Son intention, avec le recul, était assez claire, plusieurs mois avant l’invasion. Il est apparu ainsi à M. Eltchaninoff, l’auteur français. “La religion de la guerre s’était installée”, a-t-il dit. “Poutine avait remplacé le réel par un mythe.”
Mais pourquoi maintenant ? L’Occident, avait conclu M. Poutine depuis longtemps, était faible, divisé, décadent, livré à la consommation privée et à la promiscuité. L’Allemagne avait un nouveau chef et la France une élection imminente. Le partenariat avec la Chine avait été cimenté. De faibles renseignements l’ont persuadé que les troupes russes seraient accueillies comme des libérateurs dans de larges pans de l’est de l’Ukraine, au moins. Covid-19, a déclaré M. Bagger, “lui avait donné un sentiment d’urgence, ce temps était compté”.
M. Hollande, l’ancien président, avait une explication plus simple : « Poutine était ivre de son succès. Ces dernières années, il a énormément gagné. En Crimée, en Syrie, en Biélorussie, en Afrique, au Kazakhstan. « Poutine se dit : ‘J’avance partout. Où suis-je en retraite ? Nulle part!'”
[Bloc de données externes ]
-- pv_equiv track=rewrite | github.com/ukt1997/Coding-Days | Work.tech/k-substring-vowels.py | kSubstringVowels
-- ===== SOURCE A (Python) =====
-- from typing import List
--
-- def kSubstringVowels(s: str, k: int) -> List[int]:
-- 	# add your logic here
-- 	out = []
-- 	cnt = 0
-- 	for i in range(0,k):
-- 		if s[i] in 'aeiou':
-- 			cnt += 1
-- 	out.append(cnt)
--
-- 	n = len(s)
-- 	for i in range(k,n):
-- 		if s[i-k] in 'aeiou':
-- 			cnt -= 1
-- 		if s[i] in 'aeiou':
-- 			cnt += 1
-- 		out.append(cnt)
-- 	return out
-- ===== SOURCE B (Python) =====
-- from typing import List
--
-- def kSubstringVowels(s: str, k: int) -> List[int]:
--     # Prefix-sum table: P[i] = number of vowels among s[:i].
--     P = [0]
--     for c in s:
--         P.append(P[-1] + (1 if c in 'aeiou' else 0))
--     out = [P[k] - P[0]]
--     for i in range(k, len(s)):
--         out.append(P[i + 1] - P[i + 1 - k])
--     return out
-- ===== Notes on version B (the rewrite author's own statement) =====
-- stated objective: alternative
-- what changed: Replaces A's sliding add/subtract running counter with a precomputed prefix-sum table of vowel counts; each window count becomes a difference of two table lookups.
import Mathlib
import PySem

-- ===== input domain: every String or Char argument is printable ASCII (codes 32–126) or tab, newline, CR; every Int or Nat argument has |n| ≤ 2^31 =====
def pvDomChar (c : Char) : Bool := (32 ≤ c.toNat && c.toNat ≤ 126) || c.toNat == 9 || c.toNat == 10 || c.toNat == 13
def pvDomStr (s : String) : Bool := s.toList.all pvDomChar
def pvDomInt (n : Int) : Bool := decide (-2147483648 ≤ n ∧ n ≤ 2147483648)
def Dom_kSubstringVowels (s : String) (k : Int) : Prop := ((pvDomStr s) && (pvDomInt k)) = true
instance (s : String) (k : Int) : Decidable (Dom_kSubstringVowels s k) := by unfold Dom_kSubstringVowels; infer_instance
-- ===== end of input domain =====

-- B replaces A's sliding add/subtract running counter with a prefix-sum table of vowel
-- counts, each window count becoming a difference of two table lookups (alternative algorithm, same cost).


-- ===== PORT A =====
-- `c in 'aeiou'` (identical test in both Python sources)
def pvIsVowel (c : Char) : Bool := c ∈ ['a', 'e', 'i', 'o', 'u']

def kSubstringVowels (s : String) (k : Int) : List Int :=
  let cs := s.toList
  -- first loop: count vowels among s[0:k]
  let cnt : Int := (PySem.List.pyRange 0 k 1).foldl
    (fun cnt i => if pvIsVowel (PySem.List.pyGetD cs i ' ') then cnt + 1 else cnt) 0
  let n : Int := (cs.length : Int)
  -- second loop: slide the window, appending the running count
  let r := (PySem.List.pyRange k n 1).foldl
    (fun (st : List Int × Int) i =>
      let c1 : Int := if pvIsVowel (PySem.List.pyGetD cs (i - k) ' ') then st.2 - 1 else st.2
      let c2 : Int := if pvIsVowel (PySem.List.pyGetD cs i ' ') then c1 + 1 else c1
      (st.1 ++ [c2], c2))
    ([cnt], cnt)
  r.1

-- ===== PORT B =====
def kSubstringVowels_alt (s : String) (k : Int) : List Int :=
  let cs := s.toList
  -- P[i] = number of vowels among s[:i]  (P[-1] is Python's last-element index)
  let P : List Int := cs.foldl
    (fun P c => P ++ [PySem.List.pyGetD P (-1) 0 + (if pvIsVowel c then 1 else 0)]) [0]
  let out : List Int := [PySem.List.pyGetD P k 0 - PySem.List.pyGetD P 0 0]
  (PySem.List.pyRange k (cs.length : Int) 1).foldl
    (fun out i => out ++ [PySem.List.pyGetD P (i + 1) 0 - PySem.List.pyGetD P (i + 1 - k) 0]) out

-- ===== PRECONDITION & SPEC =====
-- A raises IndexError whenever k < 0 or k > len(s); it returns exactly on 0 ≤ k ≤ len(s).
def Pre_kSubstringVowels (s : String) (k : Int) : Prop := 0 ≤ k ∧ k ≤ (s.toList.length : Int)
instance (s : String) (k : Int) : Decidable (Pre_kSubstringVowels s k) := by unfold Pre_kSubstringVowels; infer_instance
def pvWitness_kSubstringVowels : String × Int := ("aeiXbo", 3)

def Spec_kSubstringVowels (s : String) (k : Int) (out : List Int) : Prop := out = kSubstringVowels_alt s k
instance (s : String) (k : Int) (out : List Int) : Decidable (Spec_kSubstringVowels s k out) := by unfold Spec_kSubstringVowels; infer_instance

-- ===== CLAIM (what is proved, stated in full; the proofs are below) =====
def Claim_equal_kSubstringVowels : Prop := ∀ (s : String) (k : Int), Dom_kSubstringVowels s k → Pre_kSubstringVowels s k → Spec_kSubstringVowels s k (kSubstringVowels s k)

-- ===== LEMMAS AND PROOFS =====

-- vowel count of the first i characters (the common value both programs compute)
def pvCnt (cs : List Char) (i : Int) : Int := (((cs.take i.toNat).filter pvIsVowel).length : Int)

theorem pvCnt_zero (cs : List Char) : pvCnt cs 0 = 0 := rfl

theorem pvCnt_succ (cs : List Char) (i : Int) (h0 : 0 ≤ i) (h1 : i < (cs.length : Int)) :
    pvCnt cs (i + 1) = pvCnt cs i + (if pvIsVowel (PySem.List.pyGetD cs i ' ') then 1 else 0) := by
  have hn : i.toNat < cs.length := by omega
  have ht : (i + 1).toNat = i.toNat + 1 := by omega
  have hg : PySem.List.pyGetD cs i ' ' = cs[i.toNat] :=
    PySem.List.pyGetD_eq_getElem cs ' ' h0 h1
  have htake : List.take ((i + 1).toNat) cs = List.take i.toNat cs ++ [cs[i.toNat]] := by
    rw [ht, List.take_add_one, List.getElem?_eq_getElem hn]
    simp
  rw [hg]
  unfold pvCnt
  rw [htake, List.filter_append]
  by_cases hv : pvIsVowel cs[i.toNat] <;> simp [hv]

theorem pvCnt_cons (c : Char) (cs : List Char) (j : Nat) :
    pvCnt (c :: cs) ((j : Int) + 1) = (if pvIsVowel c then 1 else 0) + pvCnt cs (j : Int) := by
  have ht : ((j : Int) + 1).toNat = j + 1 := by omega
  unfold pvCnt
  rw [ht, List.take_succ_cons, Int.toNat_natCast]
  by_cases hv : pvIsVowel c <;> simp [hv]
  omega

theorem pvPbuild_aux (cs : List Char) : ∀ (acc : List Int) (x : Int),
    cs.foldl (fun P c => P ++ [PySem.List.pyGetD P (-1) 0 + (if pvIsVowel c then 1 else 0)]) (acc ++ [x])
      = acc ++ (List.range (cs.length + 1)).map (fun j : Nat => x + pvCnt cs (j : Int)) := by
  induction cs with
  | nil => intro acc x; simp [pvCnt]
  | cons c cs ih =>
    intro acc x
    have hstep :
        (acc ++ [x]) ++ [PySem.List.pyGetD (acc ++ [x]) (-1) 0 + (if pvIsVowel c then 1 else 0)]
          = (acc ++ [x]) ++ [x + (if pvIsVowel c then 1 else 0)] := by
      rw [PySem.List.pyGetD_neg_one_append_singleton]
    simp only [List.foldl_cons]
    rw [hstep, ih (acc ++ [x]) (x + (if pvIsVowel c then 1 else 0))]
    rw [List.length_cons, List.append_assoc]
    congr 1
    conv_rhs => rw [List.range_succ_eq_map]
    simp only [List.map_cons, List.map_map, List.singleton_append]
    congr 1
    · simp [pvCnt]
    · congr 1
      funext j
      simp only [Function.comp_apply, Nat.succ_eq_add_one]
      have hj : ((j + 1 : Nat) : Int) = (j : Int) + 1 := by push_cast; ring
      rw [hj, pvCnt_cons]
      ring

-- the prefix-sum list B builds
theorem pvPbuild (cs : List Char) :
    cs.foldl (fun P c => P ++ [PySem.List.pyGetD P (-1) 0 + (if pvIsVowel c then 1 else 0)]) [0]
      = (List.range (cs.length + 1)).map (fun j : Nat => pvCnt cs (j : Int)) := by
  have h := pvPbuild_aux cs [] 0
  simpa using h

theorem pvP_lookup (cs : List Char) (j : Int) (h0 : 0 ≤ j) (h1 : j ≤ (cs.length : Int)) :
    PySem.List.pyGetD ((List.range (cs.length + 1)).map (fun j : Nat => pvCnt cs (j : Int))) j 0
      = pvCnt cs j := by
  have hlen : j < (((List.range (cs.length + 1)).map (fun j : Nat => pvCnt cs (j : Int))).length : Int) := by
    simp; omega
  rw [PySem.List.pyGetD_eq_getElem _ 0 h0 hlen]
  simp only [List.getElem_map, List.getElem_range]
  rw [Int.toNat_of_nonneg h0]

-- A's first loop computes pvCnt cs k
theorem pvLoop1 (cs : List Char) (k : Int) (hk : 0 ≤ k) (hkn : k ≤ (cs.length : Int)) :
    (PySem.List.pyRange 0 k 1).foldl
      (fun cnt i => if pvIsVowel (PySem.List.pyGetD cs i ' ') then cnt + 1 else cnt) 0
      = pvCnt cs k := by
  have hgen : ∀ (m : Nat), (m : Int) ≤ (cs.length : Int) →
      (PySem.List.pyRange 0 (m : Int) 1).foldl
        (fun cnt i => if pvIsVowel (PySem.List.pyGetD cs i ' ') then cnt + 1 else cnt) 0
        = pvCnt cs (m : Int) := by
    intro m
    induction m with
    | zero => intro _; simp [PySem.List.pyRange_one_eq_nil, pvCnt]
    | succ m ih =>
      intro hm
      have hcast : ((m + 1 : Nat) : Int) = (m : Int) + 1 := by push_cast; ring
      rw [hcast, PySem.List.pyRange_one_succ_right (by omega), List.foldl_append,
        ih (by omega), List.foldl_cons, List.foldl_nil,
        pvCnt_succ cs (m : Int) (by omega) (by omega)]
      split_ifs <;> ring
  have hk' : k = ((k.toNat : Nat) : Int) := by omega
  rw [hk', hgen k.toNat (by omega)]

-- A's second loop, with the sliding-window invariant cnt = pvCnt a - pvCnt (a - k)
theorem pvLoop2 (cs : List Char) (k : Int) (hk : 0 ≤ k) :
    ∀ (fuel : Nat) (a : Int) (out : List Int), k ≤ a → ((cs.length : Int) - a).toNat = fuel →
    ((PySem.List.pyRange a (cs.length : Int) 1).foldl
      (fun (st : List Int × Int) i =>
        (st.1 ++ [if pvIsVowel (PySem.List.pyGetD cs i ' ') then
            (if pvIsVowel (PySem.List.pyGetD cs (i - k) ' ') then st.2 - 1 else st.2) + 1
          else (if pvIsVowel (PySem.List.pyGetD cs (i - k) ' ') then st.2 - 1 else st.2)],
          if pvIsVowel (PySem.List.pyGetD cs i ' ') then
            (if pvIsVowel (PySem.List.pyGetD cs (i - k) ' ') then st.2 - 1 else st.2) + 1
          else (if pvIsVowel (PySem.List.pyGetD cs (i - k) ' ') then st.2 - 1 else st.2)))
      (out, pvCnt cs a - pvCnt cs (a - k))).1
    = out ++ (PySem.List.pyRange a (cs.length : Int) 1).map
        (fun i => pvCnt cs (i + 1) - pvCnt cs (i + 1 - k)) := by
  intro fuel
  induction fuel with
  | zero =>
    intro a out hka hfuel
    rw [PySem.List.pyRange_one_eq_nil (by omega)]
    simp
  | succ fuel ih =>
    intro a out hka hfuel
    have ha : a < (cs.length : Int) := by omega
    rw [PySem.List.pyRange_one_cons ha]
    simp only [List.foldl_cons, List.map_cons]
    have h1 := pvCnt_succ cs a (by omega) ha
    have h2 := pvCnt_succ cs (a - k) (by omega) (by omega)
    have hidx : a + 1 - k = a - k + 1 := by ring
    have hc2 :
        (if pvIsVowel (PySem.List.pyGetD cs a ' ') then
            (if pvIsVowel (PySem.List.pyGetD cs (a - k) ' ') then
              pvCnt cs a - pvCnt cs (a - k) - 1 else pvCnt cs a - pvCnt cs (a - k)) + 1
          else
            (if pvIsVowel (PySem.List.pyGetD cs (a - k) ' ') then
              pvCnt cs a - pvCnt cs (a - k) - 1 else pvCnt cs a - pvCnt cs (a - k)))
          = pvCnt cs (a + 1) - pvCnt cs (a + 1 - k) := by
      rw [hidx, h1, h2]
      split_ifs <;> ring
    rw [hc2, ih (a + 1) (out ++ [pvCnt cs (a + 1) - pvCnt cs (a + 1 - k)]) (by omega) (by omega)]
    simp

-- ===== VERDICT (by name: the statement is the Claim_ definition above) =====
theorem kSubstringVowels_spec : Claim_equal_kSubstringVowels := by
  intro s k _hdom hpre
  obtain ⟨hk, hkn⟩ := hpre
  unfold Spec_kSubstringVowels
  show kSubstringVowels s k = kSubstringVowels_alt s k
  simp only [kSubstringVowels, kSubstringVowels_alt]
  rw [pvLoop1 s.toList k hk hkn, pvPbuild s.toList]
  have hA := pvLoop2 s.toList k hk ((s.toList.length : Int) - k).toNat k
    [pvCnt s.toList k] le_rfl rfl
  rw [show (k - k : Int) = 0 by ring, pvCnt_zero, sub_zero] at hA
  rw [hA, PySem.List.foldl_append_singleton_eq_map]
  rw [pvP_lookup s.toList k hk hkn, pvP_lookup s.toList 0 le_rfl (by omega), pvCnt_zero, sub_zero]
  congr 1
  apply List.map_congr_left
  intro i hi
  rw [PySem.List.mem_pyRange_one] at hi
  rw [pvP_lookup s.toList (i + 1) (by omega) (by omega),
    pvP_lookup s.toList (i + 1 - k) (by omega) (by omega)]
Ce n’est plus le cas. D’un seul coup, M. Poutine a galvanisé l’OTAN, mis fin à la neutralité suisse et au pacifisme allemand d’après-guerre, uni une Union européenne souvent fragmentée, entravé l’économie russe pour les années à venir, provoqué un exode massif de Russes instruits et renforcé ce qu’il niait lui-même. n’avait jamais existé, d’une manière qui s’avérera indélébile : la nationalité ukrainienne. Il a été déjoué par l’agile et courageux président ukrainien, Volodymyr Zelensky, un homme dont il s’est moqué.
“Il a annulé d’un coup les réalisations de sa présidence”, a déclaré M. Gabuev, chercheur principal de Carnegie Moscou, actuellement à Istanbul. Pour M. Hollande, « M. Poutine a commis l’irrémédiable.
Certes, il n’est pas facile d’envisager un chemin de retour. Le président Biden a qualifié M. Poutine de « brute », de « criminel de guerre » et de « tueur ». Pourtant, le dirigeant russe conserve de profondes réserves de soutien en Russie et un contrôle étroit sur ses services de sécurité.
Ce pouvoir corrompt est bien connu. Une distance immense semble séparer celui qui a conquis le Bundestag en 2001 par un discours conciliant et le chef de gueule fustigeant les « traîtres nationaux » séduits par l’Occident qui « ne peuvent se passer du foie gras, des huîtres ou du soi-disant genre libertés », comme il l’a dit dans son discours de racailles et de traîtres ce mois-ci. Si la guerre nucléaire reste une possibilité lointaine, elle est beaucoup moins lointaine qu’il y a un mois – un sujet de conversations régulières à table à travers l’Europe alors que M. Poutine poursuit la « dénazification » d’un pays dont le chef est juif.